## Requirement
Find the lines in the records below that contain "refine", and report each of them.

Records supplied: Begin

-- pv_equiv track=rewrite | github.com/mehrnoush-n/Lichtobjekt_v2 | 241001_uBahn_v9_Pline_works-def_side.py | replace_zeros_with_previous
-- ===== SOURCE A (Python) =====
-- def replace_zeros_with_previous(input_list):
--
--     if not input_list:  # Check if the list is empty
--         return input_list
--
--     # Initialize a variable to hold the last non-zero value
--     last_value = None
--
--     for i in range(len(input_list)):
--         if input_list[i] == 0:
--             if last_value is not None:
--                 input_list[i] = last_value  # Replace 0 with last non-zero value
--         else:
--             last_value = input_list[i]  # Update last_value to the current non-zero member
--
--     return input_list
-- ===== SOURCE B (Python) =====
-- from itertools import groupby
--
-- def replace_zeros_with_previous(input_list):
--     # Run-length decomposition: split the list into maximal zero/nonzero runs;
--     # a zero run (unless leading) becomes its preceding value repeated.
--     out = []
--     for nonzero, run in groupby(input_list, key=lambda x: x != 0):
--         run = list(run)
--         if nonzero or not out:
--             out += run
--         else:
--             out += [out[-1]] * len(run)
--     input_list[:] = out
--     return input_list
-- ===== Notes on version B (the rewrite author's own statement) =====
-- stated objective: idiomatic
-- what changed: Replaces the per-element indexed loop with an Optional carry by a run-length decomposition: itertools.groupby splits the list into maximal zero/nonzero runs and each non-leading zero run is rebuilt wholesale as its preceding value repeated, then written back by slice assignment.
import Mathlib
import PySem

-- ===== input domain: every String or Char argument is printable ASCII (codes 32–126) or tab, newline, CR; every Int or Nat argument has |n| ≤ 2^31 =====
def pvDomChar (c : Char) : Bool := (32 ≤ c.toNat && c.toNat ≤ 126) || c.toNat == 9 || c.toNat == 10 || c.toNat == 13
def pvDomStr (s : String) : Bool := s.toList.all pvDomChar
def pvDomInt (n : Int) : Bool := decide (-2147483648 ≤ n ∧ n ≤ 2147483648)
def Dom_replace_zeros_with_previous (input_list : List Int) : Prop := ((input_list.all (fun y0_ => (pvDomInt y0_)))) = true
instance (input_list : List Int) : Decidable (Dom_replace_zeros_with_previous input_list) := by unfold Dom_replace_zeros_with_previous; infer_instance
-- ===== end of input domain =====

-- B replaces A's per-element indexed loop with an Optional carry by a run-length (groupby) decomposition: each non-leading zero run is rebuilt wholesale as its preceding value repeated (idiomatic; B performs the same in-place mutation as A, equivalence is about the return value).


-- ===== PORT A =====
-- A's loop over the list carrying last_value : Option Int
def pvGoA (last : Option Int) : List Int → List Int
  | [] => []
  | x :: xs =>
    if x = 0 then
      match last with
      | none => x :: pvGoA none xs
      | some v => v :: pvGoA (some v) xs
    else x :: pvGoA (some x) xs

def replace_zeros_with_previous (input_list : List Int) : List Int :=
  if input_list = [] then input_list
  else pvGoA none input_list

-- ===== PORT B =====
-- itertools.groupby(input_list, key = fun x => x ≠ 0): maximal runs with their key
def pvRunsB : List Int → List (Bool × List Int)
  | [] => []
  | x :: xs =>
    (decide (x ≠ 0), x :: xs.takeWhile (fun y => decide (y ≠ 0) == decide (x ≠ 0))) ::
      pvRunsB (xs.dropWhile (fun y => decide (y ≠ 0) == decide (x ≠ 0)))
termination_by l => l.length
decreasing_by
  simpa using Nat.lt_succ_of_le (List.length_dropWhile_le _ _)

-- the loop body: nonzero runs (or a leading zero run) are appended as-is,
-- other zero runs are appended as out[-1] repeated
def pvBuildB : List Int → List (Bool × List Int) → List Int
  | out, [] => out
  | out, (k, run) :: rest =>
    if k || out.isEmpty then pvBuildB (out ++ run) rest
    else pvBuildB (out ++ List.replicate run.length (out.getLastD 0)) rest

def replace_zeros_with_previous_alt (input_list : List Int) : List Int :=
  pvBuildB [] (pvRunsB input_list)

-- ===== PRECONDITION & SPEC =====
def Spec_replace_zeros_with_previous (input_list : List Int) (out : List Int) : Prop := out = replace_zeros_with_previous_alt input_list
instance (input_list : List Int) (out : List Int) : Decidable (Spec_replace_zeros_with_previous input_list out) := by unfold Spec_replace_zeros_with_previous; infer_instance

-- ===== CLAIM (what is proved, stated in full; the proofs are below) =====
def Claim_equal_replace_zeros_with_previous : Prop := ∀ (input_list : List Int), Dom_replace_zeros_with_previous input_list → Spec_replace_zeros_with_previous input_list (replace_zeros_with_previous input_list)

-- ===== LEMMAS AND PROOFS =====

theorem pvGetLastD_append (a b : List Int) (h : b ≠ []) :
    (a ++ b).getLastD 0 = b.getLastD 0 := by
  induction a with
  | nil => rfl
  | cons x a ih =>
    cases a with
    | nil => cases b with
      | nil => exact absurd rfl h
      | cons y b => simp [List.getLastD]
    | cons z a => simpa [List.getLastD] using ih

theorem pvGetLastD_mem (x : Int) (l : List Int) : (x :: l).getLastD 0 ∈ x :: l := by
  induction l generalizing x with
  | nil => simp [List.getLastD]
  | cons y l ih =>
    have h := ih y
    simp only [List.getLastD] at h ⊢
    exact List.mem_cons_of_mem _ h

theorem pvGetLastD_replicate (n : Nat) (v : Int) :
    (List.replicate (n + 1) v).getLastD 0 = v := by
  induction n with
  | zero => rfl
  | succ n ih => simpa [List.replicate_succ, List.getLastD] using ih

theorem pvHead_dropWhile (p : Int → Bool) (l : List Int) (a : Int)
    (h : (l.dropWhile p).head? = some a) : p a = false := by
  induction l with
  | nil => simp [List.dropWhile] at h
  | cons x xs ih =>
    by_cases hp : p x
    · exact ih (by simpa [List.dropWhile, hp] using h)
    · simp [List.dropWhile, hp] at h
      simpa [h] using hp

theorem pvRunsB_nil : pvRunsB [] = [] := by rw [pvRunsB]

-- pvGoA over a zero run with a nonzero carry
theorem pvGoA_zero_run (zs rest : List Int) (v : Int) (hz : ∀ z ∈ zs, z = 0) :
    pvGoA (some v) (zs ++ rest) = List.replicate zs.length v ++ pvGoA (some v) rest := by
  induction zs with
  | nil => rfl
  | cons z zs ih =>
    have hz0 : z = 0 := hz z (by simp)
    simp [pvGoA, hz0, List.replicate_succ, ih (fun a ha => hz a (by simp [ha]))]

-- pvGoA over a zero run with no carry
theorem pvGoA_zero_run_none (zs rest : List Int) (hz : ∀ z ∈ zs, z = 0) :
    pvGoA none (zs ++ rest) = zs ++ pvGoA none rest := by
  induction zs with
  | nil => rfl
  | cons z zs ih =>
    have hz0 : z = 0 := hz z (by simp)
    simp [pvGoA, hz0, ih (fun a ha => hz a (by simp [ha]))]

-- pvGoA over a nonzero run, any incoming state
theorem pvGoA_nonzero_run (x : Int) (ns rest : List Int) (s : Option Int)
    (hx : x ≠ 0) (hn : ∀ y ∈ ns, y ≠ 0) :
    pvGoA s (x :: ns ++ rest) = (x :: ns) ++ pvGoA (some ((x :: ns).getLastD 0)) rest := by
  induction ns generalizing x s with
  | nil => simp [pvGoA, hx, List.getLastD]
  | cons y ns ih =>
    have hy : y ≠ 0 := hn y (by simp)
    have h1 := ih y (some x) hy (fun a ha => hn a (by simp [ha]))
    have h2 : (x :: y :: ns).getLastD 0 = (y :: ns).getLastD 0 := by simp [List.getLastD]
    simp only [List.cons_append] at h1 ⊢
    rw [h2, ← h1]
    simp [pvGoA, hx]

-- main invariant for B's fold over the runs, by strong induction on the length
theorem pvBuild_inv : ∀ (n : Nat) (xs out : List Int), xs.length ≤ n →
    (out.getLastD 0 ≠ 0 → pvBuildB out (pvRunsB xs) = out ++ pvGoA (some (out.getLastD 0)) xs)
    ∧ (out = [] → pvBuildB out (pvRunsB xs) = pvGoA none xs)
    ∧ (out ≠ [] → out.getLastD 0 = 0 → (∀ a, xs.head? = some a → a ≠ 0) →
        pvBuildB out (pvRunsB xs) = out ++ pvGoA none xs) := by
  intro n
  induction n with
  | zero =>
    intro xs out hlen
    have : xs = [] := List.length_eq_zero_iff.mp (Nat.le_zero.mp hlen)
    subst this
    refine ⟨fun _ => ?_, fun h => ?_, fun _ _ _ => ?_⟩
    · simp [pvRunsB_nil, pvBuildB, pvGoA]
    · subst h; simp [pvRunsB_nil, pvBuildB, pvGoA]
    · simp [pvRunsB_nil, pvBuildB, pvGoA]
  | succ n ih =>
    intro xs out hlen
    cases xs with
    | nil =>
      refine ⟨fun _ => ?_, fun h => ?_, fun _ _ _ => ?_⟩
      · simp [pvRunsB_nil, pvBuildB, pvGoA]
      · subst h; simp [pvRunsB_nil, pvBuildB, pvGoA]
      · simp [pvRunsB_nil, pvBuildB, pvGoA]
    | cons x t =>
      by_cases hx : x = 0
      · -- zero run
        subst hx
        set ts := t.takeWhile (fun y => decide (y ≠ 0) == decide ((0:Int) ≠ 0)) with hts
        set rest := t.dropWhile (fun y => decide (y ≠ 0) == decide ((0:Int) ≠ 0)) with hrest
        have hsplit : t = ts ++ rest := (List.takeWhile_append_dropWhile).symm
        have hruns : pvRunsB ((0:Int) :: t) = (false, (0:Int) :: ts) :: pvRunsB rest := by
          rw [pvRunsB, ← hts, ← hrest]
          simp
        have htz : ∀ z ∈ (0:Int) :: ts, z = 0 := by
          intro z hz
          rcases List.mem_cons.mp hz with h | h
          · exact h
          · simpa using List.mem_takeWhile_imp h
        have hlenr : rest.length ≤ n := by
          have h2 := List.length_dropWhile_le (fun y => decide (y ≠ 0) == decide ((0:Int) ≠ 0)) t
          rw [← hrest] at h2
          simp at hlen; omega
        have hhead : ∀ a, rest.head? = some a → a ≠ 0 := by
          intro a ha
          have := pvHead_dropWhile _ t a ha
          simpa using this
        refine ⟨?_, ?_, ?_⟩
        · -- carry v ≠ 0
          intro hv
          have hne : out ≠ [] := by
            intro h; subst h; simp [List.getLastD] at hv
          have hbr : pvBuildB out (pvRunsB ((0:Int) :: t))
              = pvBuildB (out ++ List.replicate ((0:Int) :: ts).length (out.getLastD 0)) (pvRunsB rest) := by
            rw [hruns, pvBuildB]
            simp [List.isEmpty_iff, hne]
          have hlast : (out ++ List.replicate ((0:Int) :: ts).length (out.getLastD 0)).getLastD 0 = out.getLastD 0 := by
            rw [pvGetLastD_append _ _ (by simp), List.length_cons, pvGetLastD_replicate]
          have hIH := (ih rest (out ++ List.replicate ((0:Int) :: ts).length (out.getLastD 0)) hlenr).1
            (by rw [hlast]; exact hv)
          rw [hbr, hIH, hlast]
          have hgo : pvGoA (some (out.getLastD 0)) ((0:Int) :: t)
              = List.replicate ((0:Int) :: ts).length (out.getLastD 0) ++ pvGoA (some (out.getLastD 0)) rest := by
            have := pvGoA_zero_run ((0:Int) :: ts) rest (out.getLastD 0) htz
            rw [hsplit]; simpa using this
          rw [hgo]; simp
        · -- out = []
          intro h; subst h
          have hbr : pvBuildB [] (pvRunsB ((0:Int) :: t))
              = pvBuildB ((0:Int) :: ts) (pvRunsB rest) := by
            rw [hruns, pvBuildB]; simp
          have hlast : ((0:Int) :: ts).getLastD 0 = 0 := htz _ (pvGetLastD_mem 0 ts)
          have hIH := (ih rest ((0:Int) :: ts) hlenr).2.2 (by simp) hlast hhead
          rw [hbr, hIH]
          have hg := pvGoA_zero_run_none ((0:Int) :: ts) rest htz
          rw [hsplit]
          simp only [List.cons_append] at hg ⊢
          exact hg.symm
        · -- out ends in 0 but head must be nonzero: vacuous
          intro _ _ hh
          exact absurd rfl (hh 0 (by simp))
      · -- nonzero run
        set ts := t.takeWhile (fun y => decide (y ≠ 0) == decide (x ≠ 0)) with hts
        set rest := t.dropWhile (fun y => decide (y ≠ 0) == decide (x ≠ 0)) with hrest
        have hsplit : t = ts ++ rest := (List.takeWhile_append_dropWhile).symm
        have hruns : pvRunsB (x :: t) = (true, x :: ts) :: pvRunsB rest := by
          rw [pvRunsB, ← hts, ← hrest]
          simp [hx]
        have htn : ∀ y ∈ ts, y ≠ 0 := by
          intro y hy
          have := List.mem_takeWhile_imp hy
          simp [hx] at this
          exact this
        have hlenr : rest.length ≤ n := by
          have h2 := List.length_dropWhile_le (fun y => decide (y ≠ 0) == decide (x ≠ 0)) t
          rw [← hrest] at h2
          simp at hlen; omega
        have hlast : (out ++ x :: ts).getLastD 0 = (x :: ts).getLastD 0 :=
          pvGetLastD_append _ _ (by simp)
        have hlastne : (x :: ts).getLastD 0 ≠ 0 := by
          rcases List.mem_cons.mp (pvGetLastD_mem x ts) with h | h
          · rw [h]; exact hx
          · exact htn _ h
        have hbr : pvBuildB out (pvRunsB (x :: t)) = pvBuildB (out ++ x :: ts) (pvRunsB rest) := by
          rw [hruns, pvBuildB]; simp
        have hIH := (ih rest (out ++ x :: ts) hlenr).1 (by rw [hlast]; exact hlastne)
        have hgo : ∀ s, pvGoA s (x :: t) = (x :: ts) ++ pvGoA (some ((x :: ts).getLastD 0)) rest := by
          intro s
          have := pvGoA_nonzero_run x ts rest s hx htn
          rw [hsplit]; simpa using this
        refine ⟨?_, ?_, ?_⟩
        · intro _
          rw [hbr, hIH, hlast, hgo]; simp
        · intro h; subst h
          rw [hbr, hIH, hlast] at *
          rw [hgo]; simp
        · intro _ _ _
          rw [hbr, hIH, hlast, hgo]; simp

-- ===== VERDICT (by name: the statement is the Claim_ definition above) =====
theorem replace_zeros_with_previous_spec : Claim_equal_replace_zeros_with_previous := by
  intro l _
  unfold Spec_replace_zeros_with_previous replace_zeros_with_previous replace_zeros_with_previous_alt
  have h := (pvBuild_inv l.length l [] le_rfl).2.1 rfl
  cases l with
  | nil => simp [pvRunsB_nil, pvBuildB]
  | cons x xs => simpa using h.symm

Records supplied: End

## Response
    refine ⟨fun _ => ?_, fun h => ?_, fun _ _ _ => ?_⟩
      refine ⟨fun _ => ?_, fun h => ?_, fun _ _ _ => ?_⟩
        refine ⟨?_, ?_, ?_⟩
        refine ⟨?_, ?_, ?_⟩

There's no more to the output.